Work instruction: What is the number of lines in these entries that include "input"? Write that number and no other text.

# # # #

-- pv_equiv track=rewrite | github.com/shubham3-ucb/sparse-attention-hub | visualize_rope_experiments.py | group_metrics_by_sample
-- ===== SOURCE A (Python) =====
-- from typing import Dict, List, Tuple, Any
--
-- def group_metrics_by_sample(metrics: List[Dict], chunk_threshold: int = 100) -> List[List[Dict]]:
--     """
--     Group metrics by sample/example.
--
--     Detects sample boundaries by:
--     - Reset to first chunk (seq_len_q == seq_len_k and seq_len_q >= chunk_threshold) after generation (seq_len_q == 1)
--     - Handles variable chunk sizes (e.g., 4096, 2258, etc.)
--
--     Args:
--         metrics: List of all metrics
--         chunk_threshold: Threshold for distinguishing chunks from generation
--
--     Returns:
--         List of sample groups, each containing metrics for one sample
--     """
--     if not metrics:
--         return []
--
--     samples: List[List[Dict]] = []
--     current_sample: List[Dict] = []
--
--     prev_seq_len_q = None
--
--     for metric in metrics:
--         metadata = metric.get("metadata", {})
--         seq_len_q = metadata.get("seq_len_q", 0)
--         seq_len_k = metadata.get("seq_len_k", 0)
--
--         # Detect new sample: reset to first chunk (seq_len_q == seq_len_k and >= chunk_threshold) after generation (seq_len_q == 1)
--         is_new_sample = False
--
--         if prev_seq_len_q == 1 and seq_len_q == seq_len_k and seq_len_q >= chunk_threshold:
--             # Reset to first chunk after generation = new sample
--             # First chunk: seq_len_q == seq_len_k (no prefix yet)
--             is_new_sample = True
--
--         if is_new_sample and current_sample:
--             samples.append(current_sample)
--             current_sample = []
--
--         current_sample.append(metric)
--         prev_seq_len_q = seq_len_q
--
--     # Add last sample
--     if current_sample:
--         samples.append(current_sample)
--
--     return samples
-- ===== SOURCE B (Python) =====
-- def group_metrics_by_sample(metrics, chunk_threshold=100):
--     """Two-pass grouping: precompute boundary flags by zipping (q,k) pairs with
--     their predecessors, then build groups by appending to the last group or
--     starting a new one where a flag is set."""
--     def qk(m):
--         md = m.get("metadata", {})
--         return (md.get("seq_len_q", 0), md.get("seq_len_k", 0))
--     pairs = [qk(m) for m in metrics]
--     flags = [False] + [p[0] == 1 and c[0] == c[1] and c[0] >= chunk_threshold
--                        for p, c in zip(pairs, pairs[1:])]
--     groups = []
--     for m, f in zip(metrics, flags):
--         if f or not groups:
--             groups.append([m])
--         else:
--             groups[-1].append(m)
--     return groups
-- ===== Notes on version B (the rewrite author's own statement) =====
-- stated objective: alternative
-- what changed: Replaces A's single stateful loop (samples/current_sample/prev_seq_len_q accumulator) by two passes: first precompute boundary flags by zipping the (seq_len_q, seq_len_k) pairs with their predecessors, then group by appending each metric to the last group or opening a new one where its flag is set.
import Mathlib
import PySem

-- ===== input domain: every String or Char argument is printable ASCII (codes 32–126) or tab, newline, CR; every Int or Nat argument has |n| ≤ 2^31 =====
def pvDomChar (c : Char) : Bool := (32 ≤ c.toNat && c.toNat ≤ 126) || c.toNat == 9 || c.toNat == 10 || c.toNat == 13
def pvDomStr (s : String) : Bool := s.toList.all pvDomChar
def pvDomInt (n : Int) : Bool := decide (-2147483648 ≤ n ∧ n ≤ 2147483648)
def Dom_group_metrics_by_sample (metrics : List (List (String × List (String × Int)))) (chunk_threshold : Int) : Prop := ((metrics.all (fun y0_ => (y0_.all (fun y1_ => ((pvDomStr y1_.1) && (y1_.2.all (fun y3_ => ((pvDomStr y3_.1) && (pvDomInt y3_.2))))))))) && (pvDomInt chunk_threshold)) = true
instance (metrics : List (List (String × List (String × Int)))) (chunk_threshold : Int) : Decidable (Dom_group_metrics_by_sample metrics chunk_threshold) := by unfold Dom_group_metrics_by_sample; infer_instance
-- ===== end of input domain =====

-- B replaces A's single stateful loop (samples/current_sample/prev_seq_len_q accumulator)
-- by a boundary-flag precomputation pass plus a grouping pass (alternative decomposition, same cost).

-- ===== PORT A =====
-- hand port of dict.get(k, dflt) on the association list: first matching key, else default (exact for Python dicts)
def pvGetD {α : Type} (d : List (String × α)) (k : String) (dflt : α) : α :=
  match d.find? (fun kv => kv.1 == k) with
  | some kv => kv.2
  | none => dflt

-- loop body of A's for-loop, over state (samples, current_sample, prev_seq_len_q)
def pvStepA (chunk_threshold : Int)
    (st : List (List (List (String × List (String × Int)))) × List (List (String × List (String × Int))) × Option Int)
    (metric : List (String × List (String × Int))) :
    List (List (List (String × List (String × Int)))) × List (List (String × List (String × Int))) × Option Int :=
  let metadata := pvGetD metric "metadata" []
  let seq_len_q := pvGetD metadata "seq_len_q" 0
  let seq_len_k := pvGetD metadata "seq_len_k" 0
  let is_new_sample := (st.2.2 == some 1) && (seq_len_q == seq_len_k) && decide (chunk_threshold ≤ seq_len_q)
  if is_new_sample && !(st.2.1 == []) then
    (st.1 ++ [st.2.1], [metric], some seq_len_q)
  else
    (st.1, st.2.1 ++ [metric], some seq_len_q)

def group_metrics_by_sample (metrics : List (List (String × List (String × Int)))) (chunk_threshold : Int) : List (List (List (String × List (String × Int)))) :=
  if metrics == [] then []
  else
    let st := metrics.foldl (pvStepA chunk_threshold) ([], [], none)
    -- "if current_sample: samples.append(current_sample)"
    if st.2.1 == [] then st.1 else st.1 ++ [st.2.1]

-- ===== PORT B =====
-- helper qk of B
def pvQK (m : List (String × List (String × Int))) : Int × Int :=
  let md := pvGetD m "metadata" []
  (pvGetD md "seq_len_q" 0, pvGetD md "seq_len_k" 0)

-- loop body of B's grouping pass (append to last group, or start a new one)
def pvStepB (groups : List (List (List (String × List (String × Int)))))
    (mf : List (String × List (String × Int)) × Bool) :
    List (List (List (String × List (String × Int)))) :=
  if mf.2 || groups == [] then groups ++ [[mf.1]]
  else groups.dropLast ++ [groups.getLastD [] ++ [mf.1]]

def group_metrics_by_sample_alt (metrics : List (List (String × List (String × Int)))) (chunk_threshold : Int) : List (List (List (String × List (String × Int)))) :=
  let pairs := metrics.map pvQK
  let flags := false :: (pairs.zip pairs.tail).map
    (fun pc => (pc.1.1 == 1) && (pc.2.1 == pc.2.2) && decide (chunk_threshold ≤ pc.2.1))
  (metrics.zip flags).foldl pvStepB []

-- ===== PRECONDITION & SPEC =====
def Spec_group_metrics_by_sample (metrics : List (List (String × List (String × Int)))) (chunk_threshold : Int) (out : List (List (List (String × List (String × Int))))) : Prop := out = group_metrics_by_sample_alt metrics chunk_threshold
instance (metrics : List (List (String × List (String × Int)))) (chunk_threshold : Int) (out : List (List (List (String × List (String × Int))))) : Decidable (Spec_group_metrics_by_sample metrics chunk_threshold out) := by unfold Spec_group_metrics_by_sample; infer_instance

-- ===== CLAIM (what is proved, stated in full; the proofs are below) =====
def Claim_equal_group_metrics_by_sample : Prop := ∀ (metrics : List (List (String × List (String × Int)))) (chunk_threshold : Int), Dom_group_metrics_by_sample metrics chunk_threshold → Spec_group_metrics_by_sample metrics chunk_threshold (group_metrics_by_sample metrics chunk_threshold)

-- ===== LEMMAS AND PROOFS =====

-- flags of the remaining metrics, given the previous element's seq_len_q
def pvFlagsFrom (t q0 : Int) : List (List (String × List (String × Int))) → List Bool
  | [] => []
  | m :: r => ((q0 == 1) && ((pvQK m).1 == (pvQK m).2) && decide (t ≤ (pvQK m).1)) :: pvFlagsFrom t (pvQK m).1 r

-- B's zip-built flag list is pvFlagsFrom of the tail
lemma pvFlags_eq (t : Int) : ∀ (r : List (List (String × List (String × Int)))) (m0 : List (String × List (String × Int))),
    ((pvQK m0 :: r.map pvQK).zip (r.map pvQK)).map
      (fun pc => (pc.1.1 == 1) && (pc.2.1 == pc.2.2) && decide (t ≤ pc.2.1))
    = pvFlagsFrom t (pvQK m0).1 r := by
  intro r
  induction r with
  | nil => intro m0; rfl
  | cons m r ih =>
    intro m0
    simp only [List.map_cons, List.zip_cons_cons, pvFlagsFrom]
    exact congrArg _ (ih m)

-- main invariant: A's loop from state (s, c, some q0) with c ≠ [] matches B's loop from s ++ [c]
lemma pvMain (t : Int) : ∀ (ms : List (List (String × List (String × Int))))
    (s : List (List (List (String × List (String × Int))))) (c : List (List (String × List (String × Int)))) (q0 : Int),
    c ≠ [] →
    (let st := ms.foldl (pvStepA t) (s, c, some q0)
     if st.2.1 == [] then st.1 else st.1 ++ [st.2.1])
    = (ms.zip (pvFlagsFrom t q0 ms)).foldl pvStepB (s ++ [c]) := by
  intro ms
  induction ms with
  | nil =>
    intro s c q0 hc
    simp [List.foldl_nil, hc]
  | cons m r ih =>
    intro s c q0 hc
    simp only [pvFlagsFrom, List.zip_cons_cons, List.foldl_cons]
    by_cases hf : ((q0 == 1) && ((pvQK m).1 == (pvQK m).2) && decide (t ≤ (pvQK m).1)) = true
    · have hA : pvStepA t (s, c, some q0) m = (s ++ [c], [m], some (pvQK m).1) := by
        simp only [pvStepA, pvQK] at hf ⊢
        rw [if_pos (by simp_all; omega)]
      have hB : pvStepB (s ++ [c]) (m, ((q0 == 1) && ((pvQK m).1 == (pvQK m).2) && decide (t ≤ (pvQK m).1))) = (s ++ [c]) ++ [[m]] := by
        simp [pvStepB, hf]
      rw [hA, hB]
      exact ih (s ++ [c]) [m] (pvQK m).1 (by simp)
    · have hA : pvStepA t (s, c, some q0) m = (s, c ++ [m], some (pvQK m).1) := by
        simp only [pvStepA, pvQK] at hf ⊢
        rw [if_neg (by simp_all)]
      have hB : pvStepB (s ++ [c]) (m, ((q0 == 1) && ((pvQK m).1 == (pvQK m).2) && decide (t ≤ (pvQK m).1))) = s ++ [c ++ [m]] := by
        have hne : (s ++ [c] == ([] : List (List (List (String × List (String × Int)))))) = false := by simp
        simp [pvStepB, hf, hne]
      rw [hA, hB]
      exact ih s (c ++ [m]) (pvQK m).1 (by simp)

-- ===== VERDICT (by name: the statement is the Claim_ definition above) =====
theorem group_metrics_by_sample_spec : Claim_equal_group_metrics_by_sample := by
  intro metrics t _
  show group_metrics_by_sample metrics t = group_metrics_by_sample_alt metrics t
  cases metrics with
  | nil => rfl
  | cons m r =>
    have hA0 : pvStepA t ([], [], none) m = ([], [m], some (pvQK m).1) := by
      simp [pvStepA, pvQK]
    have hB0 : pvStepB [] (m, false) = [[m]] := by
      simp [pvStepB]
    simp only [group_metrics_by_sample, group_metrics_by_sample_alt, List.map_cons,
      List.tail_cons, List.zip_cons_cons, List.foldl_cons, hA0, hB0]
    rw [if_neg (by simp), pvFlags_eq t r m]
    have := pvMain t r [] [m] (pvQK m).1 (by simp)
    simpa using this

# # # #

Answer to this problem: 2